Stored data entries
=======

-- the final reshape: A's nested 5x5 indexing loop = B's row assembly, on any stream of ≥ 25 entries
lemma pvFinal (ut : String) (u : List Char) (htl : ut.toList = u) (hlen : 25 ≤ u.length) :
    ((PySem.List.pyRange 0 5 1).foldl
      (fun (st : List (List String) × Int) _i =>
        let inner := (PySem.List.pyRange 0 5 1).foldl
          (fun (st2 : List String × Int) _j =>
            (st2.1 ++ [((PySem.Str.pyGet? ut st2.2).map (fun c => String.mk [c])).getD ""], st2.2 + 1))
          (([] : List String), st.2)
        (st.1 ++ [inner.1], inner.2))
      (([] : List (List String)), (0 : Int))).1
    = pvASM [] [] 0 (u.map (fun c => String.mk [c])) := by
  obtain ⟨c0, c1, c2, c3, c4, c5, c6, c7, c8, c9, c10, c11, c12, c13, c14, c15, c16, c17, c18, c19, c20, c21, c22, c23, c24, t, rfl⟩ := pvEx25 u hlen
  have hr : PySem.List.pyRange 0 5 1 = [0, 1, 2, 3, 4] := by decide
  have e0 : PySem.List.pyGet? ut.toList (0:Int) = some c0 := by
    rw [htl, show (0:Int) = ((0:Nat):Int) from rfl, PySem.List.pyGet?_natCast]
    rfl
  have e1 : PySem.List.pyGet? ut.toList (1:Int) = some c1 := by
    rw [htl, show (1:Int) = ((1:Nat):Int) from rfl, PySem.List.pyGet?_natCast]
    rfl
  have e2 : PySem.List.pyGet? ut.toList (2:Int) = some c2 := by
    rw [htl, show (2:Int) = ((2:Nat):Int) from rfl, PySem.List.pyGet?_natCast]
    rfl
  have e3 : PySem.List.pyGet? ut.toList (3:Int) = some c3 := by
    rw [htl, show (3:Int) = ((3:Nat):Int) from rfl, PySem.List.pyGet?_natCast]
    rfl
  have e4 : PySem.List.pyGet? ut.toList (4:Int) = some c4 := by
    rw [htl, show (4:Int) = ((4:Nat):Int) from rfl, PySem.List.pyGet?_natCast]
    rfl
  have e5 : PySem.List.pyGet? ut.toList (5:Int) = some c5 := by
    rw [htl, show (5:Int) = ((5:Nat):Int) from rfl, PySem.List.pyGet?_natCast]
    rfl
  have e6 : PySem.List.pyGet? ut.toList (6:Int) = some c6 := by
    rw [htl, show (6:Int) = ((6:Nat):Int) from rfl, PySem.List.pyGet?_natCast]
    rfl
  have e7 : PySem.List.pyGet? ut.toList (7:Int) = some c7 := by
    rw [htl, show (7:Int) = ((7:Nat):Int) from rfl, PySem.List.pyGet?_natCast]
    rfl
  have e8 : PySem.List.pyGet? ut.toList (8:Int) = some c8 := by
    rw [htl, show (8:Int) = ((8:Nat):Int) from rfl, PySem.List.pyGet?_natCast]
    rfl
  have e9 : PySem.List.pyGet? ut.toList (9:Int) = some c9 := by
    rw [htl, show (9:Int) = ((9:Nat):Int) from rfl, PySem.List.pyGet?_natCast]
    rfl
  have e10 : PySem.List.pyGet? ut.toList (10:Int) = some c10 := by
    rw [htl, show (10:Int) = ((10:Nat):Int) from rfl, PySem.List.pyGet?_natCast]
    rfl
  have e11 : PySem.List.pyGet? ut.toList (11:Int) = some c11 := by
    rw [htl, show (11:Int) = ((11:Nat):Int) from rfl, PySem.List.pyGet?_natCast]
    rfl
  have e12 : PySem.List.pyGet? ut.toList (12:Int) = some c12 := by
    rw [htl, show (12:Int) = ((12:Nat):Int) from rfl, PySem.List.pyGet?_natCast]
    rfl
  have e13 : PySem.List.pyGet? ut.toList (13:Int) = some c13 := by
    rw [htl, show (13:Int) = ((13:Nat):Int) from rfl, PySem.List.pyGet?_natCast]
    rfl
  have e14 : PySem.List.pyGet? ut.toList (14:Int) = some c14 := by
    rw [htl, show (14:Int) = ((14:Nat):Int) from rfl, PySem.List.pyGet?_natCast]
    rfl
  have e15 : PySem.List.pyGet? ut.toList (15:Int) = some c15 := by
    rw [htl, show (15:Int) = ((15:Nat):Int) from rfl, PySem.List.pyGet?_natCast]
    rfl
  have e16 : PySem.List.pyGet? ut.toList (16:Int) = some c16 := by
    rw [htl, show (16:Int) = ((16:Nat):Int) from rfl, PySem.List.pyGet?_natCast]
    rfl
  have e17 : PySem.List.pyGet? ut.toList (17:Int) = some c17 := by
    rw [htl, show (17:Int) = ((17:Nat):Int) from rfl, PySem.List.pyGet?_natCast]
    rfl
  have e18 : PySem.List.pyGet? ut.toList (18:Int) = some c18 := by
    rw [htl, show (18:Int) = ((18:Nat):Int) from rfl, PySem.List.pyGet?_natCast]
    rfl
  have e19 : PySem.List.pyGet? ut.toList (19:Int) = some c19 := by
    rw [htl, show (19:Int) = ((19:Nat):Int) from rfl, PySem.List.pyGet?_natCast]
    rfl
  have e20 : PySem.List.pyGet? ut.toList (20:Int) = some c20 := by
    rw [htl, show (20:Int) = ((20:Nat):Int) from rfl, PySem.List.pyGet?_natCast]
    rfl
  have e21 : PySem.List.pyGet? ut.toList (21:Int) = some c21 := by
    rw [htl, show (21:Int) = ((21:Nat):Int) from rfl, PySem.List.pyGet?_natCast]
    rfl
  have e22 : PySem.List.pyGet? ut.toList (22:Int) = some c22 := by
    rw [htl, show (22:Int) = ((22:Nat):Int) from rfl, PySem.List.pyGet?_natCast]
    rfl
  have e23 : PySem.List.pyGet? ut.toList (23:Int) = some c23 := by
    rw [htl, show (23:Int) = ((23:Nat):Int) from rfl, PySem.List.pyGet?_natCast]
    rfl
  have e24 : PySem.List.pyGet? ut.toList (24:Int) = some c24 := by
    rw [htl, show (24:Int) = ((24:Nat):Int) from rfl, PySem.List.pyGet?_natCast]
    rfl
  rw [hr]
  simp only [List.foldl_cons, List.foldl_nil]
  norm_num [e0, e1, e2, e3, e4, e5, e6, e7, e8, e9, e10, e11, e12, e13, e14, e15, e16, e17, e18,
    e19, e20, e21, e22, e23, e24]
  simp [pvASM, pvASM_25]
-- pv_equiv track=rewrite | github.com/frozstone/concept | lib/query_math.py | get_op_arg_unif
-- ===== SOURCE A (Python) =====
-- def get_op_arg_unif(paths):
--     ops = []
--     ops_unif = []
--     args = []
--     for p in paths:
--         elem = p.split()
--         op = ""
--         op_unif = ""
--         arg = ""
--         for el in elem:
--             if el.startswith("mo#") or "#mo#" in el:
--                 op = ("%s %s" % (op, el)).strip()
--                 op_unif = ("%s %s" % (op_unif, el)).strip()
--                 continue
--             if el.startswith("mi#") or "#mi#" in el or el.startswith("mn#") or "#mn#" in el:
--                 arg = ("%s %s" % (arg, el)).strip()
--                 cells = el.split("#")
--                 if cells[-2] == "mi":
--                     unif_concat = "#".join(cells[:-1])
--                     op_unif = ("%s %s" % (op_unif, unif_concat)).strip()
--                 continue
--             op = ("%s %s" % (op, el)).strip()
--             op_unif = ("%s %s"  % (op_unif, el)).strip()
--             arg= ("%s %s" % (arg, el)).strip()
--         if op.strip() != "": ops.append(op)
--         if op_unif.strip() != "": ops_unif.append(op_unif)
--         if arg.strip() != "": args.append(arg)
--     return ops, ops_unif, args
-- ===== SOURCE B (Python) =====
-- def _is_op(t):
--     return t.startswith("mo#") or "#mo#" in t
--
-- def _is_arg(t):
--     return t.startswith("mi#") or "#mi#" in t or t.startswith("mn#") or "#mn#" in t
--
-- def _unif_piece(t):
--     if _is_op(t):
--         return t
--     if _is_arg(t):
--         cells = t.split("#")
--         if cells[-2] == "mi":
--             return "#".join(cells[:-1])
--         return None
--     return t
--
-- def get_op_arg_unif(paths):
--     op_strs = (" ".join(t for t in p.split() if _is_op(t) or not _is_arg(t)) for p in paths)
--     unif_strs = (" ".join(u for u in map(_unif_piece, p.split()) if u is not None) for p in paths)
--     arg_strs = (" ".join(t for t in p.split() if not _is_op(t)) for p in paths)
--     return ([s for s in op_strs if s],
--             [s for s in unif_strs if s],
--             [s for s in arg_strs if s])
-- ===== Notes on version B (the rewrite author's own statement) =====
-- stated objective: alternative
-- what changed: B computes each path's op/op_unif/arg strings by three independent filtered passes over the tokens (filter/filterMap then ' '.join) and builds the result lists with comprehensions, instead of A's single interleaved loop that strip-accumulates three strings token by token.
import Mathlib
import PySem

=======

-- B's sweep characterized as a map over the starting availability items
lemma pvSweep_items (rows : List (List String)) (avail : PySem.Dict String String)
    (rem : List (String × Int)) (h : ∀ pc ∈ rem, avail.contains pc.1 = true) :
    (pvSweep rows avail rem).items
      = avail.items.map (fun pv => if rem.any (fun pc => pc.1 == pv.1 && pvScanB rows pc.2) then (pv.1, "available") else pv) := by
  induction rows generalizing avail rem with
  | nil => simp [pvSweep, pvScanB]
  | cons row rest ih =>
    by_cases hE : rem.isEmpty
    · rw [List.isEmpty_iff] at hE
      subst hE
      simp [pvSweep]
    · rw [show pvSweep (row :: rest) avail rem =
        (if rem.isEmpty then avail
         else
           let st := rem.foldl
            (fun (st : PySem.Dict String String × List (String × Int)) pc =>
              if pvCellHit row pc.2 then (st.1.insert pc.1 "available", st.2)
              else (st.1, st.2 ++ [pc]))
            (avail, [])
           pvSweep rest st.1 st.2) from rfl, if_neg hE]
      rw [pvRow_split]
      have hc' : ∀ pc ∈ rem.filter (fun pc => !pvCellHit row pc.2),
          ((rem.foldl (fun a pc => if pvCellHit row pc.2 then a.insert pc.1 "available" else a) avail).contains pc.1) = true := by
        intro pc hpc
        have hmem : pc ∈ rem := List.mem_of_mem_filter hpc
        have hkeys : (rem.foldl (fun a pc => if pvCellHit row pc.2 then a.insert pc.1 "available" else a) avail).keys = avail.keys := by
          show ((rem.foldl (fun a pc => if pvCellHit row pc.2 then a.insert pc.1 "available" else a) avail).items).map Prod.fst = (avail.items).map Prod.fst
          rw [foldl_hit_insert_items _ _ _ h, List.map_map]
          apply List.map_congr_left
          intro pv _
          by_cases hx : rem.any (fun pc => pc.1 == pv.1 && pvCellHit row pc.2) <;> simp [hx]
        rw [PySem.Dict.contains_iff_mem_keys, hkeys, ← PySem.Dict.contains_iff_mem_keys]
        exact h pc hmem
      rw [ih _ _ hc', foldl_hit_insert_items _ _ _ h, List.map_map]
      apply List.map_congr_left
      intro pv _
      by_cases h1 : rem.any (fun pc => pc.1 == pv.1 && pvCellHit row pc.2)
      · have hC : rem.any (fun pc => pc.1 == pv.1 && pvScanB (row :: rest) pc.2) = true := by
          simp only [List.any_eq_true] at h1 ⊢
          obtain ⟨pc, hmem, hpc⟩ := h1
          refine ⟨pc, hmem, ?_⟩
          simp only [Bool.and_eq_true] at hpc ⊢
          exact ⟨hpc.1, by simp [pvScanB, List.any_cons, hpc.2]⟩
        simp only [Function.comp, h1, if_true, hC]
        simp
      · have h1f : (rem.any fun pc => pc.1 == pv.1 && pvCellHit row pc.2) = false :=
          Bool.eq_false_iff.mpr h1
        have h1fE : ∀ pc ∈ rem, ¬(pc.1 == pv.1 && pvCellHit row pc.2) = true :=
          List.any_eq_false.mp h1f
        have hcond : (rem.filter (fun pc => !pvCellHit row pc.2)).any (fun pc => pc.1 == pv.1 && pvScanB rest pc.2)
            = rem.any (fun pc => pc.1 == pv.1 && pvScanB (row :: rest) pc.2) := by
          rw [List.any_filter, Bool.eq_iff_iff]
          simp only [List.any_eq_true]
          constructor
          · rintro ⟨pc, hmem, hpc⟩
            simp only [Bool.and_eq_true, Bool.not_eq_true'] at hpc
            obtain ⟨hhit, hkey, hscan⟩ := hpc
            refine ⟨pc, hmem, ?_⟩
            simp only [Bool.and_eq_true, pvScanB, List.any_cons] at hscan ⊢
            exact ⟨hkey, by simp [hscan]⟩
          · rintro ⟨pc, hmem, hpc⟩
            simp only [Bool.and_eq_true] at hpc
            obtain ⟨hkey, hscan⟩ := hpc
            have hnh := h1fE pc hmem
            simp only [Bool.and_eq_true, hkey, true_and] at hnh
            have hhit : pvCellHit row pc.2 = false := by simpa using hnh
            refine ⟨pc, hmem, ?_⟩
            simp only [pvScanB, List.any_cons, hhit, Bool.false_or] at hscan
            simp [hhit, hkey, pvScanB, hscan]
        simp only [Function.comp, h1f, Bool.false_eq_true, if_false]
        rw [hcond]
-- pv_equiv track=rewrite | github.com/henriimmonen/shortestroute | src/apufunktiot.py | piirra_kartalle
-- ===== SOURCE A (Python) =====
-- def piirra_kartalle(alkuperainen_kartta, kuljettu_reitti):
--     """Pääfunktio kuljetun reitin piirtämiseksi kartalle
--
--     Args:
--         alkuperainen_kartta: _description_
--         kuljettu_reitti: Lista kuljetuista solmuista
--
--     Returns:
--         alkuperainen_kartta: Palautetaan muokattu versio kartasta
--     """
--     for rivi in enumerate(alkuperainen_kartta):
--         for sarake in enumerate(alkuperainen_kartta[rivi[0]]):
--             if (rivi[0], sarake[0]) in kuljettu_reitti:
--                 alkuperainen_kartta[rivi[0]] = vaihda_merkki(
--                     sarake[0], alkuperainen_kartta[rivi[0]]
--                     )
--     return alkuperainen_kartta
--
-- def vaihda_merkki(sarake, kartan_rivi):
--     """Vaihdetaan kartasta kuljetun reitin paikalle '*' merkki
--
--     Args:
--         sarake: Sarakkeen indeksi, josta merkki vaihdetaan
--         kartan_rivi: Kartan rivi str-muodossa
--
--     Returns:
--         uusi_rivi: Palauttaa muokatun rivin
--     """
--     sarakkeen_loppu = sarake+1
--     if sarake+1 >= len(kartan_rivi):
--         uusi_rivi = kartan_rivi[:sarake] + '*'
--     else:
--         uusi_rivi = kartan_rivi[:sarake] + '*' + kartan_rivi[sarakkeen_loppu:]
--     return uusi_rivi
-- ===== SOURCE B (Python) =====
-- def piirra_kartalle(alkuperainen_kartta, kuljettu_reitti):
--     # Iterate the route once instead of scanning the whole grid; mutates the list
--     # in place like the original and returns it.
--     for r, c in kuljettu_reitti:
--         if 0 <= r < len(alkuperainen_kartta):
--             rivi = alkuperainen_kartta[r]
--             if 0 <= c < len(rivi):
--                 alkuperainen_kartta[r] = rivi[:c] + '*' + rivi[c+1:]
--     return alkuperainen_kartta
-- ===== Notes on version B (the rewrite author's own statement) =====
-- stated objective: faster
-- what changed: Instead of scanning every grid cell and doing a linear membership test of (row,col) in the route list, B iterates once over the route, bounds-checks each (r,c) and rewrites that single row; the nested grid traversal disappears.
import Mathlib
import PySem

=======

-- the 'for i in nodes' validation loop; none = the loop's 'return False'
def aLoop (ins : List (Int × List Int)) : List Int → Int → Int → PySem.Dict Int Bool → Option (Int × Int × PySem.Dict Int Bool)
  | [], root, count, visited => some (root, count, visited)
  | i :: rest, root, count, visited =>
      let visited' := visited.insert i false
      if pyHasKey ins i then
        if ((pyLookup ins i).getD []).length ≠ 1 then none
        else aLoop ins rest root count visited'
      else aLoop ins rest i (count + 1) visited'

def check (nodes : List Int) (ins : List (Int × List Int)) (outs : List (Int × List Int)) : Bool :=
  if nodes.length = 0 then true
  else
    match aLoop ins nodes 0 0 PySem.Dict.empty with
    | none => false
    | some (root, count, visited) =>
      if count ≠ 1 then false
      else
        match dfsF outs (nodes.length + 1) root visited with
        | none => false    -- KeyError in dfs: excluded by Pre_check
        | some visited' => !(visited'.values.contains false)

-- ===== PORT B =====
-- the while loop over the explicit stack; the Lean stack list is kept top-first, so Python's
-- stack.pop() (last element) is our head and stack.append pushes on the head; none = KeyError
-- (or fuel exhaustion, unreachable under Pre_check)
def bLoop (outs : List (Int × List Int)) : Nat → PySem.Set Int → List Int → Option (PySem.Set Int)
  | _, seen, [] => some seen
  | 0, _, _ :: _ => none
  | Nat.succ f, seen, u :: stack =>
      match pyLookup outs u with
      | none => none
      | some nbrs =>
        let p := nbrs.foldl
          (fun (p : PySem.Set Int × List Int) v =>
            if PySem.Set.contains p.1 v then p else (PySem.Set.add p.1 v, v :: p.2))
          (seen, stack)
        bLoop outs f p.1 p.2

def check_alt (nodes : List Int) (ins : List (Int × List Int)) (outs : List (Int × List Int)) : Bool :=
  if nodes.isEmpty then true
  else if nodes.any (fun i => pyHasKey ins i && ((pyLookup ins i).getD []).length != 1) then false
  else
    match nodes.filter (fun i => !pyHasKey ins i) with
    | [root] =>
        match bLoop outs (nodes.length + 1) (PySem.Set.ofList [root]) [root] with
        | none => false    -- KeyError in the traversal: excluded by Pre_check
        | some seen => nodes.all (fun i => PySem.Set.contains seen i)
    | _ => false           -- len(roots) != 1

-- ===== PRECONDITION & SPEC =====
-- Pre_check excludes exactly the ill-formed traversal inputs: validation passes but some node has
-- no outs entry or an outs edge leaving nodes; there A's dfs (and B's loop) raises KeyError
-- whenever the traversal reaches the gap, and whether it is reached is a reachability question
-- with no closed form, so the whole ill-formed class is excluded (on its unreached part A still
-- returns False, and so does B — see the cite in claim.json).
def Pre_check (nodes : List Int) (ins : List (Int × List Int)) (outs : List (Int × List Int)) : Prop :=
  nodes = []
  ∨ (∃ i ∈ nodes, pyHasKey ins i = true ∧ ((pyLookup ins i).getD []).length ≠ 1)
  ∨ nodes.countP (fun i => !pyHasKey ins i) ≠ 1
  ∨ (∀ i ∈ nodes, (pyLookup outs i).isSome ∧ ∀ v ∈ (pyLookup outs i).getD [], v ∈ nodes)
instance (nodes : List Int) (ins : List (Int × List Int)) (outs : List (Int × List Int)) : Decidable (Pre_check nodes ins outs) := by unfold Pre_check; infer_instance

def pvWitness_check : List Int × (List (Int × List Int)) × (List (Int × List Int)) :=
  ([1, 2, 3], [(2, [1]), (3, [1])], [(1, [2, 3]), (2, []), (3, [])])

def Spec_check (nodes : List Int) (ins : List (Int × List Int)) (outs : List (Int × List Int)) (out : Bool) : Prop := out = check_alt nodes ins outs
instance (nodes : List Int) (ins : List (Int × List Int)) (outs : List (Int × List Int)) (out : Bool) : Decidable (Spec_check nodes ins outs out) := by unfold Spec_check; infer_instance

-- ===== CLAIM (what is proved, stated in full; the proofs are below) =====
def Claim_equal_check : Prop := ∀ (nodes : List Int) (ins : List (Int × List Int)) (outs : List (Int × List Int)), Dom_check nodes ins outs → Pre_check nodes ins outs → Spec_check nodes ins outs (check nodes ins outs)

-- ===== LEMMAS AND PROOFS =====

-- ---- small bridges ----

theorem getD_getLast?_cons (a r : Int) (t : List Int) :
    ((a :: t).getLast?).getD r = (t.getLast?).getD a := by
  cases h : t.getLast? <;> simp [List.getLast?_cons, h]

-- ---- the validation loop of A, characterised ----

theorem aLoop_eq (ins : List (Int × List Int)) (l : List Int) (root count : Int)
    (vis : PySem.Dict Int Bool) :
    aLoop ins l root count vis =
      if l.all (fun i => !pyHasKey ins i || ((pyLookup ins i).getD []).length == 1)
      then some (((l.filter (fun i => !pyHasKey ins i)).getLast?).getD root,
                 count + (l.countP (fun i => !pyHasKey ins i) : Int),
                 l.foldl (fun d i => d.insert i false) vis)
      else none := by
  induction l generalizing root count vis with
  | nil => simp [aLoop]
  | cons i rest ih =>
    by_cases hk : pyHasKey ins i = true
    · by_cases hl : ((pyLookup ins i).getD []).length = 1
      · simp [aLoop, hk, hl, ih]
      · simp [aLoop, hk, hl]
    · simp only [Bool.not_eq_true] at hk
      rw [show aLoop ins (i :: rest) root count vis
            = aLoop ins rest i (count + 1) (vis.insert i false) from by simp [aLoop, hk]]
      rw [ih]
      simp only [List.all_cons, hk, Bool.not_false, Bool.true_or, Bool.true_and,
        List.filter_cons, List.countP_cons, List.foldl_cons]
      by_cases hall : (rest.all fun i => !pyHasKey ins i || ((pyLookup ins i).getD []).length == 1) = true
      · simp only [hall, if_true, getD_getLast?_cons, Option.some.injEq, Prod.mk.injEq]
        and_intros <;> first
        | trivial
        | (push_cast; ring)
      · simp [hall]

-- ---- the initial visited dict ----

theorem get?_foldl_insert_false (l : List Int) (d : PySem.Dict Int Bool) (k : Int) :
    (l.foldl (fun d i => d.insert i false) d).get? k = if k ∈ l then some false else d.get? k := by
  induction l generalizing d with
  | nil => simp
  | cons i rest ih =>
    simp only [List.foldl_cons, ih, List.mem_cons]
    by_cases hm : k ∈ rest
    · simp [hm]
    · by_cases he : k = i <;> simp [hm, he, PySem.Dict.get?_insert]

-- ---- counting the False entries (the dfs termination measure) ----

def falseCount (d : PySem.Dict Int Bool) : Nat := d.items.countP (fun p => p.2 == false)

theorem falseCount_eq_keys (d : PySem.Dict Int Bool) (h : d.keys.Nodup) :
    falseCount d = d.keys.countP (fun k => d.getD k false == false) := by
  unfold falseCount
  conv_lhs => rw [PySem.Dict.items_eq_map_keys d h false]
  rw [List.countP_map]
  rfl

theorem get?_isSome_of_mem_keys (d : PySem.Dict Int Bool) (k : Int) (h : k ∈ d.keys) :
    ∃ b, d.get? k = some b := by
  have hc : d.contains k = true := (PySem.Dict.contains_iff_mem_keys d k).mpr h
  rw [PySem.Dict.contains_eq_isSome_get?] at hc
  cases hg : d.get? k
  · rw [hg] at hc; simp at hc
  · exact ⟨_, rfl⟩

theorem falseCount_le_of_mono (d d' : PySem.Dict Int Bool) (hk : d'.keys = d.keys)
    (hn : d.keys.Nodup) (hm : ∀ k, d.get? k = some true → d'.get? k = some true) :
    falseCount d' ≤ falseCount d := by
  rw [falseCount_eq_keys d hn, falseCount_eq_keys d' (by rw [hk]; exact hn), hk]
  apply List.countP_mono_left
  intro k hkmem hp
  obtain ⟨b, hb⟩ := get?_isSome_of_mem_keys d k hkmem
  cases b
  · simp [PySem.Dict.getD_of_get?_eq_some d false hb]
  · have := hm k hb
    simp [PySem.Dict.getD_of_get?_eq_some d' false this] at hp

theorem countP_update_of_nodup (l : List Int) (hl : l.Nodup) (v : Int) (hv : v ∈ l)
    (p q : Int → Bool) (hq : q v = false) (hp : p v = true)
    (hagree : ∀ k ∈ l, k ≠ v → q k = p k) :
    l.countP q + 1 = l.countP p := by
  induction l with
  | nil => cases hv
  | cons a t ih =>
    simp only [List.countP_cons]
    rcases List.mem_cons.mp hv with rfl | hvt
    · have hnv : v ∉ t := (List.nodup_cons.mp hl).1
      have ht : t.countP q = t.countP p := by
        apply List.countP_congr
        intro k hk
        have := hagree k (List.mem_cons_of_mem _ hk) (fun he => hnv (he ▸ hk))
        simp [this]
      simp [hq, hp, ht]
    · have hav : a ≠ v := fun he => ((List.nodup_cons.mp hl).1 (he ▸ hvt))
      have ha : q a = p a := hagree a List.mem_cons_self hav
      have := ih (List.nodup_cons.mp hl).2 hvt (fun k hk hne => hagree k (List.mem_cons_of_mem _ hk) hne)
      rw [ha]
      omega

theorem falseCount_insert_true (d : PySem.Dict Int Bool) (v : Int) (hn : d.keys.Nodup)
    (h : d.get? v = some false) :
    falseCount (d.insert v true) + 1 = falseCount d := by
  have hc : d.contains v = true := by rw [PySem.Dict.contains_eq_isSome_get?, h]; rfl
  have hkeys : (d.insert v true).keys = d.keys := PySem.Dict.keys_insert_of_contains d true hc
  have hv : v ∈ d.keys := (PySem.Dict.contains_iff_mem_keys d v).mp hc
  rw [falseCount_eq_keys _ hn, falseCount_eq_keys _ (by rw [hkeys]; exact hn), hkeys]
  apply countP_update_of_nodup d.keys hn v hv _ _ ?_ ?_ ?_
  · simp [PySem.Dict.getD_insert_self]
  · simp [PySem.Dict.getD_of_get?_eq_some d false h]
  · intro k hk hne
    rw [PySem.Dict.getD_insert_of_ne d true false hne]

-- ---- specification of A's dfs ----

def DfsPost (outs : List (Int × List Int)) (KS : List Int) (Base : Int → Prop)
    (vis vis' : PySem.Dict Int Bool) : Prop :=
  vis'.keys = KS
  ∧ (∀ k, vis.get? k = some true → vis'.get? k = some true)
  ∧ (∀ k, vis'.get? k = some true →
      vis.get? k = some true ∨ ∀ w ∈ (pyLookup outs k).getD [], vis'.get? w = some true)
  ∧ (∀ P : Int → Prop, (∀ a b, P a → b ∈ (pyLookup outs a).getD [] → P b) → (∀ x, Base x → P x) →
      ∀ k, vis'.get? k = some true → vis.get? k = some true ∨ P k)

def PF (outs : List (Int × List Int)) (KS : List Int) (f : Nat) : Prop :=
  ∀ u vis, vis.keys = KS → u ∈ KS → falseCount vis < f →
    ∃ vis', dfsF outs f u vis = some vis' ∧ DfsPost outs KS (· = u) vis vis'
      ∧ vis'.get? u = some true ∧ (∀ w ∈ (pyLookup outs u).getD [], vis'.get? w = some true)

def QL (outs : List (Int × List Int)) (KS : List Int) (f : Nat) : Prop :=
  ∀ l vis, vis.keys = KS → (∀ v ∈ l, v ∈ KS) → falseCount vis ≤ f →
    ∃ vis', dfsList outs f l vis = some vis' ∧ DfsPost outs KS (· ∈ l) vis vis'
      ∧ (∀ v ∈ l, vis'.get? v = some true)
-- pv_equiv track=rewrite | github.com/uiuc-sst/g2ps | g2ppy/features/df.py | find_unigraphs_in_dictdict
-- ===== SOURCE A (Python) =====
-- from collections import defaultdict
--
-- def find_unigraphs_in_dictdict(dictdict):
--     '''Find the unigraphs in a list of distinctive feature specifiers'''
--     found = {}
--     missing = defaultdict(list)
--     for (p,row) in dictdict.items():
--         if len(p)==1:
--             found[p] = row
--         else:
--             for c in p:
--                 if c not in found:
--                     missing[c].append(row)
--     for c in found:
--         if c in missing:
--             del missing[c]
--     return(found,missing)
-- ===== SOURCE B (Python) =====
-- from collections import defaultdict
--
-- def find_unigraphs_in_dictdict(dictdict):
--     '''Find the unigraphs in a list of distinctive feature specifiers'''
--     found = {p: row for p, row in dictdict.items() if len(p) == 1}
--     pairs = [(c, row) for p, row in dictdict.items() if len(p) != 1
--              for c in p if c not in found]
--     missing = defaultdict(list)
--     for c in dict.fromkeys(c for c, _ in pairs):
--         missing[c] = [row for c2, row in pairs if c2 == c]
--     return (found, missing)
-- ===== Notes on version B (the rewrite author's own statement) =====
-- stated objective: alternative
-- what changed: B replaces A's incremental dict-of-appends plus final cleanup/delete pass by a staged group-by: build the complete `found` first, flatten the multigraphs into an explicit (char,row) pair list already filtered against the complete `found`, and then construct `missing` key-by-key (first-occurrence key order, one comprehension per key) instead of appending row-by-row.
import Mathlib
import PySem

=======

- Exercise prompt
Retrieve each line of the data in which the word "scanning" can be found.

- Exercise solution
--     # Iterate the route once instead of scanning the whole grid; mutates the list
-- what changed: Instead of scanning every grid cell and doing a linear membership test of (row,col) in the route list, B iterates once over the route, bounds-checks each (r,c) and rewrites that single row; the nested grid traversal disappears.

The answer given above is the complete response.